Intercept Shares Rise as Drug Sales Recover After Patient Deaths

(Bloomberg) -- Intercept Pharmaceuticals Inc. rose to the highest level since September after the company reported increasing sales of its potential blockbuster Ocaliva, a drug previously linked by U.S. officials to the death of 19 people.

Sales of Ocaliva, which is approved to treat a rare liver disease called primary biliary cholangitis, climbed to $43.2 million in the second quarter, the New York-based drugmaker said Thursday. That beat analysts’ estimates of $40.3 million, and was up $8 million from the previous quarter.

In September, Intercept reported 10 deaths in people who had taken the drug. Shortly after, the U.S. Food and Drug Administration issued a warning about excessive dosing of Ocaliva and boosted the death toll to 19. Intercept shares plummeted about 45 percent over the next two weeks, and Ocaliva sales fell for two straight quarters.

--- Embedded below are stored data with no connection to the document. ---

lemma kdLoop_spec (k : Int) (n : Nat) (hn : n ≠ 0) :
    ∀ fuel (c0 : Int) (vals0 : List Int), 0 ≤ c0 → vals0.length = n →
      (∀ c', 0 ≤ c' → c' < c0 → (c'+1)^n < k) → (k - c0).toNat ≤ fuel →
      ∃ c vals, kdLoop k n fuel c0 ((c0+1)^n) vals0 = (c, (c+1)^n, vals) ∧ c0 ≤ c ∧
        k ≤ (c+1)^n ∧ (∀ c', 0 ≤ c' → c' < c → (c'+1)^n < k) ∧
        (c0 < c → vals = geomVals c n) ∧ (c = c0 → vals = vals0) ∧ vals.length = n := by
  intro fuel
  induction fuel with
  | zero =>
    intro c0 vals0 hc0 hlen hlow hfuel
    have hk : k ≤ c0 := by omega
    have hle : c0 + 1 ≤ (c0+1)^n := le_self_pow₀ (by omega) hn
    refine ⟨c0, vals0, ?_, le_rfl, by omega, hlow, by omega, fun _ => rfl, hlen⟩
    rfl
  | succ fuel ih =>
    intro c0 vals0 hc0 hlen hlow hfuel
    by_cases hkt : k > (c0+1)^n
    · rw [kdLoop, if_pos hkt]
      simp only
      have hbody := kdBodyAux (c0+1) n hn vals0 hlen (n-1) le_rfl
      have hrepl : List.replicate ((n-1)-(n-1)) (c0+1) = ([] : List Int) := by
        simp
      rw [hbody]
      simp only
      have hgeom : (List.range ((n-1)+1)).map (fun i => (c0+1)^i * (c0+1+1)^(n-1-i))
            ++ vals0.drop ((n-1)+1) = geomVals (c0+1) n := by
        rw [show (n-1)+1 = n by omega, List.drop_of_length_le (by omega), List.append_nil]
        rfl
      rw [hgeom, geomVals_sum]
      have hstep : (c0+1)^n + ((c0+1+1)^n - (c0+1)^n) = ((c0+1)+1)^n := by ring
      rw [hstep]
      have hlow' : ∀ c', 0 ≤ c' → c' < c0 + 1 → (c'+1)^n < k := by
        intro c' h1 h2
        by_cases h3 : c' < c0
        · exact hlow c' h1 h3
        · have : c' = c0 := by omega
          subst this; omega
      have hle : c0 + 1 ≤ (c0+1)^n := le_self_pow₀ (by omega) hn
      obtain ⟨c, vals, heq, hge, hub, hlw, hg, hbase, hl⟩ :=
        ih (c0+1) (geomVals (c0+1) n) (by omega) (by simp [geomVals]) hlow' (by omega)
      refine ⟨c, vals, heq, by omega, hub, hlw, ?_, ?_, hl⟩
      · intro _
        by_cases hcc : c = c0 + 1
        · rw [hbase hcc, hcc]
        · exact hg (by omega)
      · intro h; omega
    · rw [kdLoop, if_neg hkt]
      exact ⟨c0, vals0, rfl, le_rfl, by omega, hlow, by omega, fun _ => rfl, hlen⟩
-- pv_equiv track=rewrite | github.com/Benhalor/fri | variable_byte_encoding.py | convert_integer_list_to_integer
-- ===== SOURCE A (Python) =====
-- def convert_integer_list_to_integer(integer_list):
--     n = len(integer_list) - 1
--     integer = 0
--     base = 128
--     for element in integer_list[:-1]:
--         integer += element * (base ** n)
--         n = n - 1
--     integer += (integer_list[-1] - 128) * (base ** n)  # the last integer was increased by 128 because of the coding
--     return integer
-- ===== SOURCE B (Python) =====
-- def convert_integer_list_to_integer(integer_list):
--     # Horner's method: one pass, no exponentiation.
--     integer = 0
--     for digit in integer_list:
--         integer = integer * 128 + digit
--     return integer - 128
-- ===== Notes on version B (the rewrite author's own statement) =====
-- stated objective: faster
-- what changed: Replaces per-element exponentiation base**n with a single-pass Horner accumulation (acc = acc*128 + digit) followed by one subtraction of 128.
import Mathlib
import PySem

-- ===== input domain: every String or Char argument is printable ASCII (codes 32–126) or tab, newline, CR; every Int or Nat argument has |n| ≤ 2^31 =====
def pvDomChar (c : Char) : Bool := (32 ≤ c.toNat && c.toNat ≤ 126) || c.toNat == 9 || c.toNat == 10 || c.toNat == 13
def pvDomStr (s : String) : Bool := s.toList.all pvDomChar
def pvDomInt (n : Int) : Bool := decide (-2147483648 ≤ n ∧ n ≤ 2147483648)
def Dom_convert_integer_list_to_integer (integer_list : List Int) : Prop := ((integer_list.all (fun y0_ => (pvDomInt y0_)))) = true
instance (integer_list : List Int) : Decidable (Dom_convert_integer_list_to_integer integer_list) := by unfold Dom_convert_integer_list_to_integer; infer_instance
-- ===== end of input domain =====

-- B replaces A's per-element exponentiation with a single-pass Horner accumulation (faster).

-- ===== PORT A =====
-- loop state: (integer, n); base ** n ported as 128 ^ n.toNat (exact: under Pre_ n stays ≥ 0)
def convert_integer_list_to_integer (integer_list : List Int) : Int :=
  let n : Int := (integer_list.length : Int) - 1
  let s := (PySem.List.slice integer_list none (some (-1))).foldl
      (fun (s : Int × Int) e => (s.1 + e * 128 ^ s.2.toNat, s.2 - 1)) ((0 : Int), n)
  s.1 + (PySem.List.pyGetD integer_list (-1) 0 - 128) * 128 ^ s.2.toNat

-- ===== PORT B =====
def convert_integer_list_to_integer_alt (integer_list : List Int) : Int :=
  integer_list.foldl (fun acc d => acc * 128 + d) 0 - 128

-- ===== PRECONDITION & SPEC =====
-- A raises IndexError accessing the last element of the empty list; Pre_ excludes exactly that.
def Pre_convert_integer_list_to_integer (integer_list : List Int) : Prop := integer_list ≠ []
instance (integer_list : List Int) : Decidable (Pre_convert_integer_list_to_integer integer_list) := by unfold Pre_convert_integer_list_to_integer; infer_instance
def pvWitness_convert_integer_list_to_integer : List Int := [129, 5]

def Spec_convert_integer_list_to_integer (integer_list : List Int) (out : Int) : Prop := out = convert_integer_list_to_integer_alt integer_list
instance (integer_list : List Int) (out : Int) : Decidable (Spec_convert_integer_list_to_integer integer_list out) := by unfold Spec_convert_integer_list_to_integer; infer_instance

-- ===== CLAIM =====
def Claim_equal_convert_integer_list_to_integer : Prop := ∀ (integer_list : List Int), Dom_convert_integer_list_to_integer integer_list → Pre_convert_integer_list_to_integer integer_list → Spec_convert_integer_list_to_integer integer_list (convert_integer_list_to_integer integer_list)

-- ===== LEMMAS AND PROOFS =====

-- Horner's fold with an arbitrary accumulator.
theorem horner_acc (xs : List Int) (a : Int) :
    xs.foldl (fun acc d => acc * 128 + d) a
      = a * 128 ^ xs.length + xs.foldl (fun acc d => acc * 128 + d) 0 := by
  induction xs generalizing a with
  | nil => simp
  | cons e t ih =>
      simp only [List.foldl_cons, List.length_cons]
      rw [ih (a * 128 + e), ih (0 * 128 + e)]
      ring

-- A's loop, started at n = length of the remaining list, sums to 128 * Horner.
theorem afold (xs : List Int) (c : Int) :
    xs.foldl (fun (s : Int × Int) e => (s.1 + e * 128 ^ s.2.toNat, s.2 - 1))
      (c, (xs.length : Int))
      = (c + 128 * xs.foldl (fun acc d => acc * 128 + d) 0, 0) := by
  induction xs generalizing c with
  | nil => simp
  | cons e t ih =>
      simp only [List.foldl_cons, List.length_cons]
      have h1 : ((t.length : Int) + 1 - 1) = (t.length : Int) := by ring
      have h2 : (((t.length : Int) + 1)).toNat = t.length + 1 := by omega
      rw [show ((t.length + 1 : Nat) : Int) = (t.length : Int) + 1 by push_cast; ring,
          h1, h2, ih]
      rw [horner_acc t (0 * 128 + e)]
      refine Prod.ext ?_ rfl
      simp only
      ring

theorem convert_eq (xs : List Int) (z : Int) :
    convert_integer_list_to_integer (xs ++ [z])
      = convert_integer_list_to_integer_alt (xs ++ [z]) := by
  have hsl : PySem.List.slice (xs ++ [z]) none (some (-1)) = xs := by
    rw [PySem.List.slice_to_neg_one]; simp
  have hlast : PySem.List.pyGetD (xs ++ [z]) (-1) 0 = z :=
    PySem.List.pyGetD_neg_one_append_singleton xs z 0
  have hlen : (((xs ++ [z]).length : Int) - 1) = (xs.length : Int) := by
    simp
  simp only [convert_integer_list_to_integer, convert_integer_list_to_integer_alt,
    hsl, hlast, hlen, afold xs 0, List.foldl_append, List.foldl_cons, List.foldl_nil,
    Int.toNat_zero, pow_zero]
  ring

-- ===== VERDICT =====
theorem convert_integer_list_to_integer_spec : Claim_equal_convert_integer_list_to_integer := by
  intro l _ hpre
  obtain ⟨xs, z, rfl⟩ : ∃ xs z, l = xs ++ [z] := by
    rcases List.eq_nil_or_concat l with h | ⟨xs, z, h⟩
    · exact absurd h hpre
    · exact ⟨xs, z, by simpa using h⟩
  exact (convert_eq xs z).symm ▸ rfl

Since then the stock has been climbing back. Shares rose to $101.80 in New York on Thursday, the highest since before the deaths were announced. That’s still a far cry from the stock’s record high of $462.26 in 2014 after Intercept first reported positive trial results for Ocaliva.

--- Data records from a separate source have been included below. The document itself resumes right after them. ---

-- pv_equiv track=rewrite | github.com/abdelneuhaus/EpidemiOptim | local_test_to_remove_when_finished/oldData/oneClassModel/utils.py | get_inital_state
-- ===== SOURCE A (Python) =====
-- def get_inital_state(start, end):
--     a = range(start,end+1)
--     tmp = []
--     otp = []
--     for i in a :
--         tmp.append(i)
--
--     res = []
--     for i in tmp:
--         otp.append(i)
--         if (i%4 == 0):
--             res.append(otp)
--             otp = []
--     return res
-- ===== SOURCE B (Python) =====
-- def get_inital_state(start, end):
--     # Closed-form chunking: each chunk ends at a multiple of 4, so iterate over
--     # the multiples of 4 in [start, end] and build each chunk directly.
--     res = []
--     m = ((start + 3) // 4) * 4  # smallest multiple of 4 >= start
--     while m <= end:
--         res.append(list(range(max(start, m - 3), m + 1)))
--         m += 4
--     return res
-- ===== Notes on version B (the rewrite author's own statement) =====
-- stated objective: alternative
-- what changed: Instead of scanning every integer and flushing an accumulator at multiples of 4, B computes the chunk boundaries in closed form (the multiples of 4 in [start, end]) and materializes each chunk directly with range(), which also drops the trailing incomplete chunk with no extra state.
import Mathlib
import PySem

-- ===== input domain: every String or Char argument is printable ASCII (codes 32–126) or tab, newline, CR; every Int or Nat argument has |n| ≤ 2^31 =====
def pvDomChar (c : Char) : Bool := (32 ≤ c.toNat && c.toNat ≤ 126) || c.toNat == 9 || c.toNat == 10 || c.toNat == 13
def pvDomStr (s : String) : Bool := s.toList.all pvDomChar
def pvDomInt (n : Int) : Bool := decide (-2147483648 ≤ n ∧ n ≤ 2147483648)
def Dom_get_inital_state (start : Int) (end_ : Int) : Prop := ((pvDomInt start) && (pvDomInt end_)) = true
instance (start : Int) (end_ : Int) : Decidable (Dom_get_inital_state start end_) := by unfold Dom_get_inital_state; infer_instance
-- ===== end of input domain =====

-- B computes the chunk boundaries (multiples of 4 in [start, end]) in closed form and
-- builds each chunk directly, instead of A's element-by-element scan with a flushed accumulator.

-- ===== PORT A =====
-- one step of A's second for-loop: state is (otp, res)
def pvStepA (st : List Int × List (List Int)) (i : Int) : List Int × List (List Int) :=
  let otp := st.1 ++ [i]
  if PySem.Int.mod i 4 = 0 then ([], st.2 ++ [otp]) else (otp, st.2)

def get_inital_state (start : Int) (end_ : Int) : List (List Int) :=
  let tmp := PySem.List.pyRange start (end_ + 1) 1   -- first loop just copies range into tmp
  ((tmp.foldl pvStepA ([], [])).2)

-- ===== PORT B =====
-- first = ((start + 3) // 4) * 4, the smallest multiple of 4 >= start
def pvCeil4 (a : Int) : Int := PySem.Int.floordiv (a + 3) 4 * 4

-- while m <= end: append list(range(max(start, m-3), m+1)); m += 4
def pvAltGo (start end_ m : Int) : List (List Int) :=
  if m ≤ end_ then
    PySem.List.pyRange (max start (m - 3)) (m + 1) 1 :: pvAltGo start end_ (m + 4)
  else []
termination_by (end_ + 1 - m).toNat
decreasing_by omega

def get_inital_state_alt (start : Int) (end_ : Int) : List (List Int) :=
  pvAltGo start end_ (pvCeil4 start)

-- ===== PRECONDITION & SPEC =====
def Spec_get_inital_state (start : Int) (end_ : Int) (out : List (List Int)) : Prop := out = get_inital_state_alt start end_
instance (start : Int) (end_ : Int) (out : List (List Int)) : Decidable (Spec_get_inital_state start end_ out) := by unfold Spec_get_inital_state; infer_instance

-- ===== CLAIM (what is proved, stated in full; the proofs are below) =====
def Claim_equal_get_inital_state : Prop := ∀ (start : Int) (end_ : Int), Dom_get_inital_state start end_ → Spec_get_inital_state start end_ (get_inital_state start end_)

-- ===== LEMMAS AND PROOFS =====

theorem pvCeil4_spec (a : Int) : a ≤ pvCeil4 a ∧ pvCeil4 a ≤ a + 3 ∧ 4 ∣ pvCeil4 a ∧
    ∀ k : Int, 4 ∣ k → a ≤ k → pvCeil4 a ≤ k := by
  unfold pvCeil4
  rw [PySem.Int.floordiv_eq_ediv_of_pos (by norm_num)]
  have h := Int.mul_ediv_add_emod (a + 3) 4
  have h1 := Int.emod_nonneg (a + 3) (by norm_num : (4:Int) ≠ 0)
  have h2 := Int.emod_lt_of_pos (a + 3) (by norm_num : (0:Int) < 4)
  refine ⟨by omega, by omega, ⟨(a + 3) / 4, by omega⟩, ?_⟩
  rintro k ⟨t, rfl⟩ hk; omega

-- folding A's step over a stretch containing no multiple of 4 only extends otp
theorem pvFold_no_mult (a b : Int) (otp : List Int) (res : List (List Int))
    (hnm : ∀ i : Int, a ≤ i → i < b → ¬ (4 ∣ i)) :
    (PySem.List.pyRange a b 1).foldl pvStepA (otp, res) = (otp ++ PySem.List.pyRange a b 1, res) := by
  by_cases hab : a < b
  · rw [PySem.List.pyRange_one_cons hab, List.foldl_cons]
    have ha : ¬ (4:Int) ∣ a := hnm a le_rfl hab
    have hstep : pvStepA (otp, res) a = (otp ++ [a], res) := by
      simp [pvStepA, ha]
    rw [hstep, pvFold_no_mult (a + 1) b (otp ++ [a]) res (fun i h1 h2 => hnm i (by omega) h2)]
    simp
  · have hnil : PySem.List.pyRange a b 1 = [] := by
      rw [PySem.List.pyRange_one]
      have : (b - a).toNat = 0 := by omega
      simp [this]
    simp [hnil]
termination_by (b - a).toNat
decreasing_by omega

-- folding A's step over [a, m] where m is the first multiple of 4 ≥ a flushes exactly one chunk
theorem pvFold_chunk (a m : Int) (otp : List Int) (res : List (List Int))
    (ham : a ≤ m) (hm : 4 ∣ m) (hnm : ∀ i : Int, a ≤ i → i < m → ¬ (4 ∣ i)) :
    (PySem.List.pyRange a (m + 1) 1).foldl pvStepA (otp, res)
      = ([], res ++ [otp ++ PySem.List.pyRange a (m + 1) 1]) := by
  have hsplit : PySem.List.pyRange a (m + 1) 1
      = PySem.List.pyRange a m 1 ++ PySem.List.pyRange m (m + 1) 1 :=
    PySem.List.pyRange_one_append a m (m + 1) (by omega) (by omega)
  rw [hsplit, List.foldl_append, pvFold_no_mult a m otp res hnm]
  have hlast : PySem.List.pyRange m (m + 1) 1 = [m] := by
    rw [PySem.List.pyRange_one_cons (by omega)]
    have hnil : PySem.List.pyRange (m + 1) (m + 1) 1 = [] := by
      rw [PySem.List.pyRange_one]; simp
    rw [hnil]
  rw [hlast]
  simp [pvStepA, hm]

-- once both start parameters lie at or below m-3, they are irrelevant to pvAltGo
theorem pvAltGo_congr (s₁ s₂ e m : Int) (h₁ : s₁ ≤ m - 3) (h₂ : s₂ ≤ m - 3) :
    pvAltGo s₁ e m = pvAltGo s₂ e m := by
  unfold pvAltGo
  by_cases hm : m ≤ e
  · simp only [hm, if_true]
    rw [max_eq_right (by omega), max_eq_right (by omega),
      pvAltGo_congr s₁ s₂ e (m + 4) (by omega) (by omega)]
  · simp [hm]
termination_by (e + 1 - m).toNat
decreasing_by omega

-- main invariant: A's fold from ([], res) appends exactly B's chunk list
theorem pvMain (a e : Int) (res : List (List Int)) :
    ((PySem.List.pyRange a (e + 1) 1).foldl pvStepA ([], res)).2
      = res ++ pvAltGo a e (pvCeil4 a) := by
  obtain ⟨hle, hle3, hdvd, hmin⟩ := pvCeil4_spec a
  set m := pvCeil4 a with hm
  by_cases hme : m ≤ e
  · -- split the range at the first multiple m = pvCeil4 a
    have hsplit : PySem.List.pyRange a (e + 1) 1
        = PySem.List.pyRange a (m + 1) 1 ++ PySem.List.pyRange (m + 1) (e + 1) 1 :=
      PySem.List.pyRange_one_append a (m + 1) (e + 1) (by omega) (by omega)
    have hnm : ∀ i : Int, a ≤ i → i < m → ¬ (4 ∣ i) := by
      intro i h1 h2 hdvd'; exact absurd (hmin i hdvd' h1) (by omega)
    rw [hsplit, List.foldl_append, pvFold_chunk a m [] res hle hdvd hnm]
    rw [pvMain (m + 1) e (res ++ [[] ++ PySem.List.pyRange a (m + 1) 1])]
    have hceil : pvCeil4 (m + 1) = m + 4 := by
      obtain ⟨hle', _, hdvd', hmin'⟩ := pvCeil4_spec (m + 1)
      obtain ⟨u, hu⟩ := hdvd
      have h1 : pvCeil4 (m + 1) ≤ m + 4 := hmin' (m + 4) ⟨u + 1, by omega⟩ (by omega)
      obtain ⟨t, ht⟩ := hdvd'
      omega
    have hunf : pvAltGo a e m = PySem.List.pyRange a (m + 1) 1 :: pvAltGo (m + 1) e (m + 4) := by
      rw [pvAltGo, if_pos hme, max_eq_left (by omega),
        pvAltGo_congr a (m + 1) e (m + 4) (by omega) (by omega)]
    rw [hceil, hunf]
    simp
  · -- no multiple of 4 in the range: A flushes nothing, B's loop never runs
    have hnm : ∀ i : Int, a ≤ i → i < e + 1 → ¬ (4 ∣ i) := by
      intro i h1 h2 hdvd'; exact absurd (hmin i hdvd' h1) (by omega)
    rw [pvFold_no_mult a (e + 1) [] res hnm]
    rw [pvAltGo, if_neg hme]
    simp
termination_by (e + 1 - a).toNat
decreasing_by omega

-- ===== VERDICT (by name: the statement is the Claim_ definition above) =====
theorem get_inital_state_spec : Claim_equal_get_inital_state := by
  intro start end_ _
  unfold Spec_get_inital_state get_inital_state get_inital_state_alt
  simpa using pvMain start end_ []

Ocaliva is also in phase 3 trials for treating NASH, a separate liver disease that’s estimated to occur in 3 percent to 12 percent of Americans, according to the U.S. National Institutes of Health. That market potential could turn Ocaliva into a $1 billion sales hit by 2021, according to analysts.

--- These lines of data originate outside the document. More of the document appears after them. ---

-- pv_equiv track=rewrite | github.com/hjwwjhexe/ipl-kubsu | laba1/task1.py | count_odd_digits_gt_3
-- ===== SOURCE A (Python) =====
-- def count_odd_digits_gt_3(num):
--     count = 0
--     for digit in str(num):
--         if digit.isdigit():
--             d = int(digit)
--             if d % 2 == 1 and d > 3:
--                 count += 1
--     return count
-- ===== SOURCE B (Python) =====
-- def count_odd_digits_gt_3(num):
--     s = str(num)
--     return s.count('5') + s.count('7') + s.count('9')
-- ===== Notes on version B (the rewrite author's own statement) =====
-- stated objective: idiomatic
-- what changed: Replaced the per-character parse-and-test loop (isdigit, int(), parity and magnitude tests) by three targeted substring counts: the qualifying digits are exactly '5','7','9', so the result is s.count('5')+s.count('7')+s.count('9') over s=str(num).
import Mathlib
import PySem

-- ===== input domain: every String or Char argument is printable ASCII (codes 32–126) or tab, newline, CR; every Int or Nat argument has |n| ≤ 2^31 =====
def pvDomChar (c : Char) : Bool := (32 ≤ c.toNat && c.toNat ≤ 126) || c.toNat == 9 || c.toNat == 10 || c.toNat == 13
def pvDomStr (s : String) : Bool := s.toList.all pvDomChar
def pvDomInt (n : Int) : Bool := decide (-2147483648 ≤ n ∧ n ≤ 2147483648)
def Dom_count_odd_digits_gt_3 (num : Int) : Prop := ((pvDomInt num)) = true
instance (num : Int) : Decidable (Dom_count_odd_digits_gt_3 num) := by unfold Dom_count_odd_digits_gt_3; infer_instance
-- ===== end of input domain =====

-- B replaces A's per-character isdigit/int()/parity/magnitude loop by three substring counts
-- of the only qualifying digits '5','7','9' over str(num) (objective: idiomatic).


-- ===== PORT A =====
-- for digit in str(num): if digit.isdigit(): d = int(digit); if d % 2 == 1 and d > 3: count += 1
-- int(digit) via PySem.Int.ofChars?; the none branch is unreachable under isdigit and leaves count unchanged
def count_odd_digits_gt_3 (num : Int) : Int :=
  (PySem.Int.toChars num).foldl
    (fun count digit =>
      if PySem.Chars.isdigit digit then
        match PySem.Int.ofChars? [digit] with
        | some d => if PySem.Int.mod d 2 = 1 ∧ d > 3 then count + 1 else count
        | none => count
      else count) 0

-- ===== PORT B =====
-- s = str(num); return s.count('5') + s.count('7') + s.count('9')
def count_odd_digits_gt_3_alt (num : Int) : Int :=
  let s := PySem.Int.toStr num
  (PySem.Str.count s "5" : Int) + (PySem.Str.count s "7" : Int) + (PySem.Str.count s "9" : Int)

-- ===== PRECONDITION & SPEC =====
def Spec_count_odd_digits_gt_3 (num : Int) (out : Int) : Prop := out = count_odd_digits_gt_3_alt num
instance (num : Int) (out : Int) : Decidable (Spec_count_odd_digits_gt_3 num out) := by unfold Spec_count_odd_digits_gt_3; infer_instance

-- ===== CLAIM (what is proved, stated in full; the proofs are below) =====
def Claim_equal_count_odd_digits_gt_3 : Prop := ∀ (num : Int), Dom_count_odd_digits_gt_3 num → Spec_count_odd_digits_gt_3 num (count_odd_digits_gt_3 num)

-- ===== LEMMAS AND PROOFS =====

-- any char with isdigit = true is one of the ten ASCII digits
theorem pv_digit_enum (c : Char) (h : PySem.Chars.isdigit c = true) :
    c = '0' ∨ c = '1' ∨ c = '2' ∨ c = '3' ∨ c = '4' ∨ c = '5' ∨ c = '6' ∨ c = '7' ∨ c = '8' ∨ c = '9' := by
  simp [PySem.Chars.isdigit, Char.le_def] at h
  obtain ⟨h1, h2⟩ := h
  have hA : 48 ≤ c.toNat := h1
  have hB : c.toNat ≤ 57 := h2
  have hg : c = Char.ofNat c.toNat := (Char.ofNat_toNat c).symm
  have h3 : c.toNat = 48 ∨ c.toNat = 49 ∨ c.toNat = 50 ∨ c.toNat = 51 ∨ c.toNat = 52 ∨
      c.toNat = 53 ∨ c.toNat = 54 ∨ c.toNat = 55 ∨ c.toNat = 56 ∨ c.toNat = 57 := by omega
  rcases h3 with h3 | h3 | h3 | h3 | h3 | h3 | h3 | h3 | h3 | h3 <;> rw [h3] at hg <;> subst hg <;> decide

-- A's loop body, written out; pv_step_shift splits off the accumulator, pv_inc evaluates the increment
def pvStepA (count : Int) (digit : Char) : Int :=
  if PySem.Chars.isdigit digit then
    match PySem.Int.ofChars? [digit] with
    | some d => if PySem.Int.mod d 2 = 1 ∧ d > 3 then count + 1 else count
    | none => count
  else count

theorem pv_step_shift (acc : Int) (c : Char) : pvStepA acc c = acc + pvStepA 0 c := by
  unfold pvStepA
  rcases hm : PySem.Int.ofChars? [c] with _ | d <;>
    by_cases hd : PySem.Chars.isdigit c = true <;> simp [hm, hd] <;> split_ifs <;> ring

theorem pv_inc (c : Char) :
    pvStepA 0 c = (if c = '5' then 1 else 0) + (if c = '7' then 1 else 0) + (if c = '9' then 1 else 0) := by
  by_cases h : PySem.Chars.isdigit c = true
  · rcases pv_digit_enum c h with h' | h' | h' | h' | h' | h' | h' | h' | h' | h' <;> subst h' <;> decide
  · have h5 : c ≠ '5' := by rintro rfl; exact h (by decide)
    have h7 : c ≠ '7' := by rintro rfl; exact h (by decide)
    have h9 : c ≠ '9' := by rintro rfl; exact h (by decide)
    simp [pvStepA, h, h5, h7, h9]

-- one step of A's loop adds 1 exactly for '5', '7', '9'
theorem pv_stepA (acc : Int) (c : Char) :
    pvStepA acc c
    = acc + (if c = '5' then 1 else 0) + (if c = '7' then 1 else 0) + (if c = '9' then 1 else 0) := by
  rw [pv_step_shift, pv_inc]; ring

-- Chars.count with a single-character needle is List.count
theorem pv_count_go_single (c : Char) :
    ∀ (fuel : Nat) (l : List Char) (acc : Nat), l.length ≤ fuel →
      PySem.Chars.count.go [c] fuel l acc = acc + l.count c := by
  intro fuel
  induction fuel with
  | zero =>
      intro l acc h
      have : l = [] := List.length_eq_zero_iff.mp (Nat.le_zero.mp h)
      subst this; simp [PySem.Chars.count.go]
  | succ n ih =>
      intro l acc h
      cases l with
      | nil => simp [PySem.Chars.count.go]
      | cons x t =>
          have hlen : t.length ≤ n := by simp at h; omega
          simp only [PySem.Chars.count.go]
          by_cases hx : c = x
          · subst hx
            rw [if_pos (by simp [List.isPrefixOf])]
            simp only [List.length_cons, List.length_nil, List.drop_succ_cons, List.drop_zero]
            rw [ih t (acc + 1) hlen, List.count_cons]
            simp; omega
          · rw [if_neg (by simp [List.isPrefixOf]; exact fun hcx => hx hcx)]
            rw [ih t acc hlen, List.count_cons]
            simp [Ne.symm hx]

theorem pv_count_single (l : List Char) (c : Char) :
    PySem.Chars.count l [c] = l.count c := by
  simpa [PySem.Chars.count] using pv_count_go_single c l.length l 0 le_rfl

-- the whole loop equals the three counts, for any character list
theorem pv_fold_eq (l : List Char) : ∀ (acc : Int),
    l.foldl pvStepA acc
    = acc + (l.count '5' : Int) + (l.count '7' : Int) + (l.count '9' : Int) := by
  induction l with
  | nil => intro acc; simp
  | cons x t ih =>
      intro acc
      simp only [List.foldl_cons]
      rw [ih, pv_stepA acc x]
      simp [List.count_cons]
      by_cases h5 : x = '5' <;> by_cases h7 : x = '7' <;> by_cases h9 : x = '9' <;>
        simp_all <;> push_cast <;> ring

-- ===== VERDICT (by name: the statement is the Claim_ definition above) =====
theorem count_odd_digits_gt_3_spec : Claim_equal_count_odd_digits_gt_3 := by
  intro num _
  unfold Spec_count_odd_digits_gt_3 count_odd_digits_gt_3 count_odd_digits_gt_3_alt
  rw [show (fun count digit =>
      if PySem.Chars.isdigit digit then
        match PySem.Int.ofChars? [digit] with
        | some d => if PySem.Int.mod d 2 = 1 ∧ d > 3 then count + 1 else count
        | none => count
      else count) = pvStepA from rfl]
  rw [pv_fold_eq]
  simp only [PySem.Str.count]
  rw [PySem.Int.toList_toStr]
  rw [show ("5" : String).toList = ['5'] from rfl, show ("7" : String).toList = ['7'] from rfl,
     show ("9" : String).toList = ['9'] from rfl]
  rw [pv_count_single, pv_count_single, pv_count_single]
  ring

Other drugmakers are testing treatments for NASH as well, although Intercept is racing to be first on the market. Results of the drugmaker’s current trial are expected in the first half of 2019. During a call with investors Thursday, company leadership said it was too early to discuss preliminary trial results.

“We think the stock will generally continue to climb high over next six to nine months,” Jefferies Group analyst Michael Yee wrote.